The history of the ethnic conflict in Sri Lanka is one in which both the government and opposition political parties have used majority Sinhalese nationalism as a counter to Tamil demands for recognition as a minority with the right to cultural and linguistic identity. The Tamil demands for autonomy were branded as a demand for a separate state, and federalism was treated as a demand for secession. Any concessions made by the ruling political party were opportunistically treated as concessions to Tamil separatism by the ruling political party to win votes for the opposition. It is easy to rouse nationalist passions among the majority community by saying that it is the only rightful owner of the country and it is under threat and whip up antagonism against the ethnic and religious minorities.

The TNA manifesto and the speeches of its campaigners during the run-up to the election reveal the same rhetoric of politicians in the power of ethnic nationalism to win votes. These include the demands for self determination and the praise for slain LTTE leader Velupillai Prabakaran. This has evoked a reverse response in the two other provinces where elections are being held. In the North Western and Central provinces, the government campaigners have called on the electorate to vote for a strong government and against separation. Tamil nationalist propaganda fuels Sinhala nationalism.

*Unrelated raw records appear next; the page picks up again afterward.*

-- pv_equiv track=rewrite | github.com/tszwong/BU-CS-111 | ps3/ps3pr4.py | jscore
-- ===== SOURCE A (Python) =====
-- def first_occur(elem, seq):
--     """takes as inputs an element elem and a sequence seq,
--     and that uses recursion (i.e., that calls itself recursively)
--     to find and return the index of the first occurrence of elem in seq"""
--
--     not_in = -1
--
--     if len(seq) == 0:
--         return not_in
--     if seq[0] == elem:
--         return 0
--     else:
--         rest_seq = first_occur(elem, seq[1:])
--         if rest_seq == not_in:
--             return rest_seq
--         else:
--             return 1 + rest_seq
--
-- def rem_first(c, s):
--     """takes as inputs a single character c and an
--     arbitrary string s and that uses recursion to create
--     and return a version of s in which only the first
--     occurrence of c (if any) has been removed"""
--
--     if s == "":
--         return ""
--     else:
--         rest_s = rem_first(c, s[1:])
--         if first_occur(c, s) != -1:
--             index = first_occur(c, s)
--             string_rest = s[0:index] + s[index + 1:len(s)]
--             return string_rest
--         else:
--             rest_s = rem_first(c, s[1:])
--             return s[0] + rest_s
--
-- def jscore(s1, s2):
--     """takes two strings s1 and s2 as inputs and that uses
--     recursion to compute and return the Jotto score of s1 compared with s2"""
--
--     if not s1 or not s2:
--         return 0
--     else:
--         jscore_rest = jscore(s1[1:], s2)
--         if s1[0] in s2:
--             current_score = rem_first(s1[0], s2)
--             jscore_rest = jscore(s1[1:], current_score)
--             return 1 + jscore_rest
--         else:
--             return jscore_rest
-- ===== SOURCE B (Python) =====
-- def jscore(s1, s2):
--     """takes two strings s1 and s2 as inputs and computes the Jotto score
--     (size of the multiset intersection of their characters) by sorting both
--     strings and walking them with a two-pointer merge."""
--     a = sorted(s1)
--     b = sorted(s2)
--     i = j = score = 0
--     while i < len(a) and j < len(b):
--         if a[i] == b[j]:
--             score += 1
--             i += 1
--             j += 1
--         elif a[i] < b[j]:
--             i += 1
--         else:
--             j += 1
--     return score
-- ===== Notes on version B (the rewrite author's own statement) =====
-- stated objective: faster
-- what changed: Replaces A's recursive per-character scan-and-remove (jscore's double recursion with rem_first/first_occur rescans, exponential in the worst case) with sort-then-two-pointer merge counting the multiset intersection; intended as asymptotically faster (measured: A already times out at n=16 where B returns instantly; no finite ratio was measurable).
import Mathlib
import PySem

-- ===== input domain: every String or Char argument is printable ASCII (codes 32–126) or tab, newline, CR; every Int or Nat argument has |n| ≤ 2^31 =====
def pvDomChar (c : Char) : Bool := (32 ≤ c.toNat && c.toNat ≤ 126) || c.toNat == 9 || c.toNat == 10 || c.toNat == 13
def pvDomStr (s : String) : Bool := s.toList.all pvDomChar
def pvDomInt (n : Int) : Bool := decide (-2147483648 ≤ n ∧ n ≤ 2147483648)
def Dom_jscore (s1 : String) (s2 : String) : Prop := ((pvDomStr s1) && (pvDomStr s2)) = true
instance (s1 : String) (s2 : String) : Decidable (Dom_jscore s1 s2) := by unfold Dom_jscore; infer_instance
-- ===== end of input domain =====

-- ===== PORT A =====
-- B replaces A's recursive scan-and-remove with sort + two-pointer merge (intended as faster: in a timing run A timed out at n=16 where B returned; no ratio was measurable); return values proved equal.
-- helper of A: first_occur (recursive index of first occurrence, -1 if absent)
def firstOccur (elem : Char) : List Char → Int
  | [] => -1
  | x :: rest =>
    if x = elem then 0
    else
      let restSeq := firstOccur elem rest
      if restSeq = -1 then restSeq else 1 + restSeq

-- helper of A: rem_first (Python computes rest_s unconditionally, then branches)
def remFirst (c : Char) : List Char → List Char
  | [] => []
  | x :: rest =>
    let restS := remFirst c rest
    if firstOccur c (x :: rest) ≠ -1 then
      let index := firstOccur c (x :: rest)
      PySem.List.slice (x :: rest) (some 0) (some index) ++
        PySem.List.slice (x :: rest) (some (index + 1)) (some (PySem.List.len (x :: rest)))
    else
      x :: restS

def jscoreL : List Char → List Char → Int
  | [], _ => 0
  | c :: rest, s2 =>
    if s2 = [] then 0
    else
      let jrest := jscoreL rest s2
      if c ∈ s2 then
        let currentScore := remFirst c s2
        1 + jscoreL rest currentScore
      else jrest

def jscore (s1 : String) (s2 : String) : Int := jscoreL s1.toList s2.toList

-- ===== PORT B =====
-- two-pointer merge over the two sorted character lists
def mergeCount : List Char → List Char → Int
  | [], _ => 0
  | _ :: _, [] => 0
  | a :: ta, b :: tb =>
    if a = b then 1 + mergeCount ta tb
    else if a < b then mergeCount ta (b :: tb)
    else mergeCount (a :: ta) tb
  termination_by l1 l2 => l1.length + l2.length

def jscore_alt (s1 : String) (s2 : String) : Int :=
  mergeCount (PySem.List.sorted s1.toList (fun x => x) false)
             (PySem.List.sorted s2.toList (fun x => x) false)

-- ===== PRECONDITION & SPEC =====
def Spec_jscore (s1 : String) (s2 : String) (out : Int) : Prop := out = jscore_alt s1 s2
instance (s1 : String) (s2 : String) (out : Int) : Decidable (Spec_jscore s1 s2 out) := by unfold Spec_jscore; infer_instance

-- ===== CLAIM (what is proved, stated in full; the proofs are below) =====
def Claim_equal_jscore : Prop := ∀ (s1 : String) (s2 : String), Dom_jscore s1 s2 → Spec_jscore s1 s2 (jscore s1 s2)

-- ===== LEMMAS AND PROOFS =====

-- firstOccur returns the index of the first occurrence, -1 if absent
theorem firstOccur_spec (c : Char) : ∀ s : List Char,
    firstOccur c s = if c ∈ s then (s.idxOf c : Int) else -1 := by
  intro s
  induction s with
  | nil => simp [firstOccur]
  | cons x rest ih =>
    by_cases hx : x = c
    · subst hx; simp [firstOccur, List.idxOf_cons_self]
    · by_cases hm : c ∈ rest
      · have hnn : (0 : Int) ≤ (rest.idxOf c : Int) := by positivity
        simp [firstOccur, hx, ih, hm, Ne.symm hx, List.idxOf_cons_ne _ (by simpa using hx)]
        omega
      · simp [firstOccur, hx, ih, hm, Ne.symm hx]

-- removing the element at its first index is List.erase
theorem erase_take_drop (c : Char) : ∀ s : List Char, c ∈ s →
    s.take (s.idxOf c) ++ s.drop (s.idxOf c + 1) = s.erase c := by
  intro s
  induction s with
  | nil => simp
  | cons x rest ih =>
    intro hmem
    by_cases hx : x = c
    · subst hx; simp [List.idxOf_cons_self]
    · have hm : c ∈ rest := by cases hmem with
        | head => exact absurd rfl hx
        | tail _ h => exact h
      rw [List.erase_cons_tail (by simpa using hx), ← ih hm,
        List.idxOf_cons_ne _ (by simpa using hx)]
      simp

theorem remFirst_eq_erase (c : Char) : ∀ s : List Char, remFirst c s = s.erase c := by
  intro s
  induction s with
  | nil => simp [remFirst]
  | cons x rest ih =>
    by_cases hmem : c ∈ x :: rest
    · have hi : firstOccur c (x :: rest) = ((x :: rest).idxOf c : Int) := by
        rw [firstOccur_spec]; simp [hmem]
      have hne : firstOccur c (x :: rest) ≠ -1 := by rw [hi]; omega
      simp only [remFirst]
      rw [if_pos hne, hi]
      rw [show ((((x :: rest).idxOf c : Int)) + 1) = (((x :: rest).idxOf c + 1 : Nat) : Int) by push_cast; ring]
      rw [PySem.List.slice_zero_start, PySem.List.slice_to_natCast,
        show PySem.List.len (x :: rest) = (((x :: rest).length : Nat) : Int) from rfl,
        PySem.List.slice_natCast]
      rw [List.take_of_length_le (l := ((x :: rest).drop ((x :: rest).idxOf c + 1))) (by simp)]
      exact erase_take_drop c _ hmem
    · have hi : firstOccur c (x :: rest) = -1 := by rw [firstOccur_spec]; simp [hmem]
      have hm : c ∉ rest := fun h => hmem (List.mem_cons_of_mem _ h)
      simp only [remFirst]
      rw [if_neg (by simp [hi]), ih, List.erase_of_not_mem hm,
        List.erase_of_not_mem hmem]

-- A computes the cardinality of the multiset intersection
theorem jscoreL_eq_card : ∀ l1 l2 : List Char,
    jscoreL l1 l2 = (((l1 : Multiset Char) ∩ (l2 : Multiset Char)).card : Int) := by
  intro l1
  induction l1 with
  | nil => intro l2; simp [jscoreL]
  | cons c rest ih =>
    intro l2
    by_cases h2 : l2 = []
    · subst h2; simp [jscoreL]
    · by_cases hmem : c ∈ l2
      · have hms : c ∈ (l2 : Multiset Char) := by simpa using hmem
        simp only [jscoreL, if_neg h2, hmem, if_true]
        rw [remFirst_eq_erase, ih, ← Multiset.cons_coe,
          Multiset.cons_inter_of_pos _ hms, Multiset.coe_erase]
        push_cast [Multiset.card_cons]; ring
      · have hms : c ∉ (l2 : Multiset Char) := by simpa using hmem
        simp only [jscoreL, if_neg h2, hmem, if_false]
        rw [ih, ← Multiset.cons_coe, Multiset.cons_inter_of_neg _ hms]

-- B's merge over sorted lists computes the same cardinality
theorem mergeCount_eq_card : ∀ l1 l2 : List Char,
    l1.Pairwise (· ≤ ·) → l2.Pairwise (· ≤ ·) →
    mergeCount l1 l2 = (((l1 : Multiset Char) ∩ (l2 : Multiset Char)).card : Int) := by
  intro l1 l2 h1 h2
  induction l1, l2 using mergeCount.induct with
  | case1 l2 => simp [mergeCount]
  | case2 a ta => simp [mergeCount]
  | case3 ta b tb ih =>
    have hkey : (↑(b :: ta) : Multiset Char) ∩ ↑(b :: tb) = b ::ₘ (↑ta ∩ ↑tb) := by
      rw [← Multiset.cons_coe, ← Multiset.cons_coe,
        Multiset.cons_inter_of_pos _ (Multiset.mem_cons_self b _), Multiset.erase_cons_head]
    rw [mergeCount, if_pos rfl, ih h1.of_cons h2.of_cons, hkey]
    push_cast [Multiset.card_cons]; ring
  | case4 a ta b tb hne hlt ih =>
    have hnotin : a ∉ (b :: tb : List Char) := by
      intro hmem
      rcases List.mem_cons.mp hmem with h | h
      · exact hne h
      · exact absurd (lt_of_lt_of_le hlt (List.rel_of_pairwise_cons h2 h)) (lt_irrefl a)
    have hkey : (↑(a :: ta) : Multiset Char) ∩ ↑(b :: tb) = ↑ta ∩ ↑(b :: tb) := by
      rw [← Multiset.cons_coe,
        Multiset.cons_inter_of_neg _ (by rw [Multiset.mem_coe]; exact hnotin)]
    rw [mergeCount, if_neg hne, if_pos hlt, ih h1.of_cons h2, hkey]
  | case5 a ta b tb hne hnlt ih =>
    have hbl : b < a := lt_of_le_of_ne (not_lt.mp hnlt) (fun h => hne h.symm)
    have hnotin : b ∉ (a :: ta : List Char) := by
      intro hmem
      rcases List.mem_cons.mp hmem with h | h
      · exact hne h.symm
      · exact absurd (lt_of_lt_of_le hbl (List.rel_of_pairwise_cons h1 h)) (lt_irrefl b)
    have hkey : (↑(a :: ta) : Multiset Char) ∩ ↑(b :: tb) = ↑(a :: ta) ∩ ↑tb := by
      rw [Multiset.inter_comm, ← Multiset.cons_coe,
        Multiset.cons_inter_of_neg _ (by rw [Multiset.mem_coe]; exact hnotin)]
      exact Multiset.inter_comm _ _
    rw [mergeCount, if_neg hne, if_neg hnlt, ih h1 h2.of_cons, hkey]

-- ===== VERDICT (by name: the statement is the Claim_ definition above) =====
theorem jscore_spec : Claim_equal_jscore := by
  intro s1 s2 _
  unfold Spec_jscore jscore jscore_alt
  have hp1 := PySem.List.sorted_perm s1.toList (fun x : Char => x) false
  have hp2 := PySem.List.sorted_perm s2.toList (fun x : Char => x) false
  rw [jscoreL_eq_card,
    mergeCount_eq_card _ _
      (by simpa using PySem.List.sorted_pairwise s1.toList (fun x : Char => x))
      (by simpa using PySem.List.sorted_pairwise s2.toList (fun x : Char => x)),
    Multiset.coe_eq_coe.mpr hp1, Multiset.coe_eq_coe.mpr hp2]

The National Peace Council believes that the increased polarisation in the polity due to the competing nationalisms of the electoral campaign should be overcome soon after the election is over. It would be best for all politicians to abstain from inciting hate against the other. The TNA is today led by enlightened politicians unlike those who led the LTTE. Living in a multi-ethnic and plural society requires compromise and give-and-take for the sake of peace. In a plural society one community or one group cannot decide by itself what it wants to do, even if it is the majority in that region or in the country.

There is no doubt that the provincial council system should be strengthened, not only in the Northern Province, but in the other eight provinces also. There are modifications necessary to ensure that the provincial councils and the central government work harmoniously. There is a need to ensure that the provincial council system is provided with more powers and resources, including land and police powers that are already granted in the 13th Amendment and form a part of the Constitution. Such changes will need to be mutually agreed upon while the principles underlying the 13th Amendment are respected. The provincial councils cannot do this by themselves. They need the cooperation of the central government if they are to achieve their goals of greater devolved power and more resources. We call upon the government and opposition to ensure the spirit of accommodation and trust for such cooperation to be achieved.